--- Available records Enclosed Below ---

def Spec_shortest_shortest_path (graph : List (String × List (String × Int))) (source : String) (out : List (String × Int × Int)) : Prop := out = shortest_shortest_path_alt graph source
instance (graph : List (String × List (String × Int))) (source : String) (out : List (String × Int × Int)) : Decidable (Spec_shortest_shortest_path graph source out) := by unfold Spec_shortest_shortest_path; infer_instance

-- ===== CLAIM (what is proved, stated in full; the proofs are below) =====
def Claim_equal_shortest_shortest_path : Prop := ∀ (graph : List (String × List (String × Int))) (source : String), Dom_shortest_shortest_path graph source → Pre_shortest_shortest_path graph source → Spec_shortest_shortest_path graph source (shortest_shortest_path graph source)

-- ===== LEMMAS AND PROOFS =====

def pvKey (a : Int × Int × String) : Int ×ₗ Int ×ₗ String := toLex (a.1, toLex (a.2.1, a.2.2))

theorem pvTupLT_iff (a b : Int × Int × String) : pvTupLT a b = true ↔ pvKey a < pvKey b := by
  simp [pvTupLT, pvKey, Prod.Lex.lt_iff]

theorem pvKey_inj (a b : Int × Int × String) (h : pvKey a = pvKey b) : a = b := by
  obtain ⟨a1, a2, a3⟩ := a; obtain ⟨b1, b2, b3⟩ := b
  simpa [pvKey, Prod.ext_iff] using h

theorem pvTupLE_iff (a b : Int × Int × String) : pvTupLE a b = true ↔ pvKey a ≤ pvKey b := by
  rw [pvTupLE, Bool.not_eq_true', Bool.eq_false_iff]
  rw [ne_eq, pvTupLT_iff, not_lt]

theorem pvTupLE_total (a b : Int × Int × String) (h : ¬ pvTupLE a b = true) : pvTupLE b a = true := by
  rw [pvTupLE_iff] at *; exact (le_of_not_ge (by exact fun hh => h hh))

--- End of Enclosed Available records ---
--- Available records Enclosed Below ---

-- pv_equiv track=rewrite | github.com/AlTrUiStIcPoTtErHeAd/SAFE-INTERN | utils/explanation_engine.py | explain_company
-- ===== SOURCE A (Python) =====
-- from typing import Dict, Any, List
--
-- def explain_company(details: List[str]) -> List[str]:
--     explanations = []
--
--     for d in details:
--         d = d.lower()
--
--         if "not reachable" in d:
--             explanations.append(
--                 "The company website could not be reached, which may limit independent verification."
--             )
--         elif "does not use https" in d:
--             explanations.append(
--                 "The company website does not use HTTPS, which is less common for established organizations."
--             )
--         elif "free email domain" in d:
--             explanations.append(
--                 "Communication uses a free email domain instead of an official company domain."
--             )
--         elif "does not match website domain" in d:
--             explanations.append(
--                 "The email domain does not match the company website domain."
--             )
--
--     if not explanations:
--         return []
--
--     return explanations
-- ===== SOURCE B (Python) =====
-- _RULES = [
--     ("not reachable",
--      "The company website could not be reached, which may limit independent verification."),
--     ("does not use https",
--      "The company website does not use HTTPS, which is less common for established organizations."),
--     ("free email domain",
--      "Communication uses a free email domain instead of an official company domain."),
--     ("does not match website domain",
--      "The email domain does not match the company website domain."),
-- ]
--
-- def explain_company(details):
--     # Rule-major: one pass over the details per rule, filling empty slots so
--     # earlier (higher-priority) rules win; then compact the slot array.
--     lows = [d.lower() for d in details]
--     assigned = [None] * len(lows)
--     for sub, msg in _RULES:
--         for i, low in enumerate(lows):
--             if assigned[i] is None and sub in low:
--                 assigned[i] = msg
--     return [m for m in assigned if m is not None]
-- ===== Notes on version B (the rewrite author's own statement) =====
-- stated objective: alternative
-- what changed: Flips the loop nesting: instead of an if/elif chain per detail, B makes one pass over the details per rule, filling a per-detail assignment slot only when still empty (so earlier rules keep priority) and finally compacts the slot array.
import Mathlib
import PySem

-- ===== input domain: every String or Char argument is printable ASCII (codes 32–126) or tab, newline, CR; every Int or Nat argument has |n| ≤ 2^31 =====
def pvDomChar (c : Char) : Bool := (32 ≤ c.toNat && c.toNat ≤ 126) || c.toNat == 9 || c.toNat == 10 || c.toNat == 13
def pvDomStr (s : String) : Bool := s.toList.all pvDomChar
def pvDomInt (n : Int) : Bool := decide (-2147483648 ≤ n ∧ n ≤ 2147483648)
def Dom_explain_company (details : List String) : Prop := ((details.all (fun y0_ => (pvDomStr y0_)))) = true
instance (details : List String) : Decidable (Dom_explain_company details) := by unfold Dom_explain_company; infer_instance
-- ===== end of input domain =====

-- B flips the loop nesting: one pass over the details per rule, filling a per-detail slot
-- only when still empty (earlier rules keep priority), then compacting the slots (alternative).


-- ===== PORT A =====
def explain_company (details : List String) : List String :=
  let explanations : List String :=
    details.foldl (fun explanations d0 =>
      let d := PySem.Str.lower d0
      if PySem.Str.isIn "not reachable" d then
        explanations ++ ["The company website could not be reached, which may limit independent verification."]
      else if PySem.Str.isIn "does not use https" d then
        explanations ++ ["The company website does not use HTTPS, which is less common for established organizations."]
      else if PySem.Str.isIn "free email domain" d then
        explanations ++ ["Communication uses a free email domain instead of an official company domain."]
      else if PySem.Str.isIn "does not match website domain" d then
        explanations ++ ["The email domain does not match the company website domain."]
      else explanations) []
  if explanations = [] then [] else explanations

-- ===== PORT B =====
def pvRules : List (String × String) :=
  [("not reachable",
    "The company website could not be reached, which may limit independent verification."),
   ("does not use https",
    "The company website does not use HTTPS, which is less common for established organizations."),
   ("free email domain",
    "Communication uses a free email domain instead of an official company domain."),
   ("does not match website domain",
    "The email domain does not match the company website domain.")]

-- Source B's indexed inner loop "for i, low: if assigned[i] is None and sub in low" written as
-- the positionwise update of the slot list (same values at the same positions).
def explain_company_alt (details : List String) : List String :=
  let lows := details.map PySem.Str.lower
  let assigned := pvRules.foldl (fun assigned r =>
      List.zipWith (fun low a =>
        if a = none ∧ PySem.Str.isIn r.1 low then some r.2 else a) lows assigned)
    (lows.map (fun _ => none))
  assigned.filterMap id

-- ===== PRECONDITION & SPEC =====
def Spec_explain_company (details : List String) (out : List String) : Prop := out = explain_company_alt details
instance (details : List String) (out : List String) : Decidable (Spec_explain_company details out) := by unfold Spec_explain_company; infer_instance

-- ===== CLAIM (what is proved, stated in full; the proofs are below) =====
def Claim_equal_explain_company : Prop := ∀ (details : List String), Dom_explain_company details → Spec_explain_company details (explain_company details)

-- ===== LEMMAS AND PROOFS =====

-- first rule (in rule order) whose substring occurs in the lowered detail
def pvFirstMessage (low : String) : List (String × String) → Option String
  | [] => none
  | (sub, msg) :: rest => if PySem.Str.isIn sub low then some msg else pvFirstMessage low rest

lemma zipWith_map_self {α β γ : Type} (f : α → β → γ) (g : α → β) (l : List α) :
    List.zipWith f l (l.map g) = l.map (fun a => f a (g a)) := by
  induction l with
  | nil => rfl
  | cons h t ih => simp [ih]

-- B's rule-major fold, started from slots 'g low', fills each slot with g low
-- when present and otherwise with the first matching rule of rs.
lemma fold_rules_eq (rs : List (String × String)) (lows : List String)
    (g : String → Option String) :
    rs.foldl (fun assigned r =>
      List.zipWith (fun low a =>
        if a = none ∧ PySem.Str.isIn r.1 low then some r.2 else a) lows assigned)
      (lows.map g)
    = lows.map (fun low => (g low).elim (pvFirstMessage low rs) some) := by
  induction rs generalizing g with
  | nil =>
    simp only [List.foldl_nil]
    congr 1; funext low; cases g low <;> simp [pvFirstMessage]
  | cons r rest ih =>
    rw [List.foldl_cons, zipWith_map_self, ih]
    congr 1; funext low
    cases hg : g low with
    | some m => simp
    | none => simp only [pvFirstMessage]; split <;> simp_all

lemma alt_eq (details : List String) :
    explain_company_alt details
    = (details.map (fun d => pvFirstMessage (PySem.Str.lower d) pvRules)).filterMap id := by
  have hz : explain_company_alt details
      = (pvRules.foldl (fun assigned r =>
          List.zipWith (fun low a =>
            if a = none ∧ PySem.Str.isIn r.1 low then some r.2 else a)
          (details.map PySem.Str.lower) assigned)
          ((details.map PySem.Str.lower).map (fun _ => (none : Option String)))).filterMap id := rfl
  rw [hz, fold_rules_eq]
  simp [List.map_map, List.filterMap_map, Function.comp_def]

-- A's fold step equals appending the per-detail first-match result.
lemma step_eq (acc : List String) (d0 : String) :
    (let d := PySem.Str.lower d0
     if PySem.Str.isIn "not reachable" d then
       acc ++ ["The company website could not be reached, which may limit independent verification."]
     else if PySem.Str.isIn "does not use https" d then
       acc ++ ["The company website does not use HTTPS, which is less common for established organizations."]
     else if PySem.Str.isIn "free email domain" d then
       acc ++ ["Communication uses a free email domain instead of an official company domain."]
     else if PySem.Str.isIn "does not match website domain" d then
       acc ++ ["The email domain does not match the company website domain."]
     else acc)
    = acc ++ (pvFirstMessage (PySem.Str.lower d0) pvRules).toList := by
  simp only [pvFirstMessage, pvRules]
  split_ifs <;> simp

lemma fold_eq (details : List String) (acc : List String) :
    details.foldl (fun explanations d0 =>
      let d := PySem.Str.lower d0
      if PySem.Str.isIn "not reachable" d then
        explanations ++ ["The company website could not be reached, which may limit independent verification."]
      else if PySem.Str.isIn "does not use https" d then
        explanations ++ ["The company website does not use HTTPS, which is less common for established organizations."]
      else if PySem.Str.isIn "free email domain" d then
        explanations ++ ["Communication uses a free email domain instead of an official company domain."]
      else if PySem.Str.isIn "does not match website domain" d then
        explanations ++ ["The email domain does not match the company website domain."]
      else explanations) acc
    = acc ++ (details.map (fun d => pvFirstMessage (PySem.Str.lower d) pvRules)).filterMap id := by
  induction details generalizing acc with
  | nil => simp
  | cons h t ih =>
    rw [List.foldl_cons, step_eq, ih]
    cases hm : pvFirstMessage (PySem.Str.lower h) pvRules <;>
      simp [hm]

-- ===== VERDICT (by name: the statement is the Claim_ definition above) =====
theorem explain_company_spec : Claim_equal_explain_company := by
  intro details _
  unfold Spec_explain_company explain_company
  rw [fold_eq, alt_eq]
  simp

--- End of Enclosed Available records ---

--- Exercise aim ---
Of the entries above, repeat exactly the lines between the line with "for sub, msg" and the line with "instance (details : List String) : Decidable", inclusive, and no others.

--- Response ---
--     for sub, msg in _RULES:
--         for i, low in enumerate(lows):
--             if assigned[i] is None and sub in low:
--                 assigned[i] = msg
--     return [m for m in assigned if m is not None]
-- ===== Notes on version B (the rewrite author's own statement) =====
-- stated objective: alternative
-- what changed: Flips the loop nesting: instead of an if/elif chain per detail, B makes one pass over the details per rule, filling a per-detail assignment slot only when still empty (so earlier rules keep priority) and finally compacts the slot array.
import Mathlib
import PySem

-- ===== input domain: every String or Char argument is printable ASCII (codes 32–126) or tab, newline, CR; every Int or Nat argument has |n| ≤ 2^31 =====
def pvDomChar (c : Char) : Bool := (32 ≤ c.toNat && c.toNat ≤ 126) || c.toNat == 9 || c.toNat == 10 || c.toNat == 13
def pvDomStr (s : String) : Bool := s.toList.all pvDomChar
def pvDomInt (n : Int) : Bool := decide (-2147483648 ≤ n ∧ n ≤ 2147483648)
def Dom_explain_company (details : List String) : Prop := ((details.all (fun y0_ => (pvDomStr y0_)))) = true
instance (details : List String) : Decidable (Dom_explain_company details) := by unfold Dom_explain_company; infer_instance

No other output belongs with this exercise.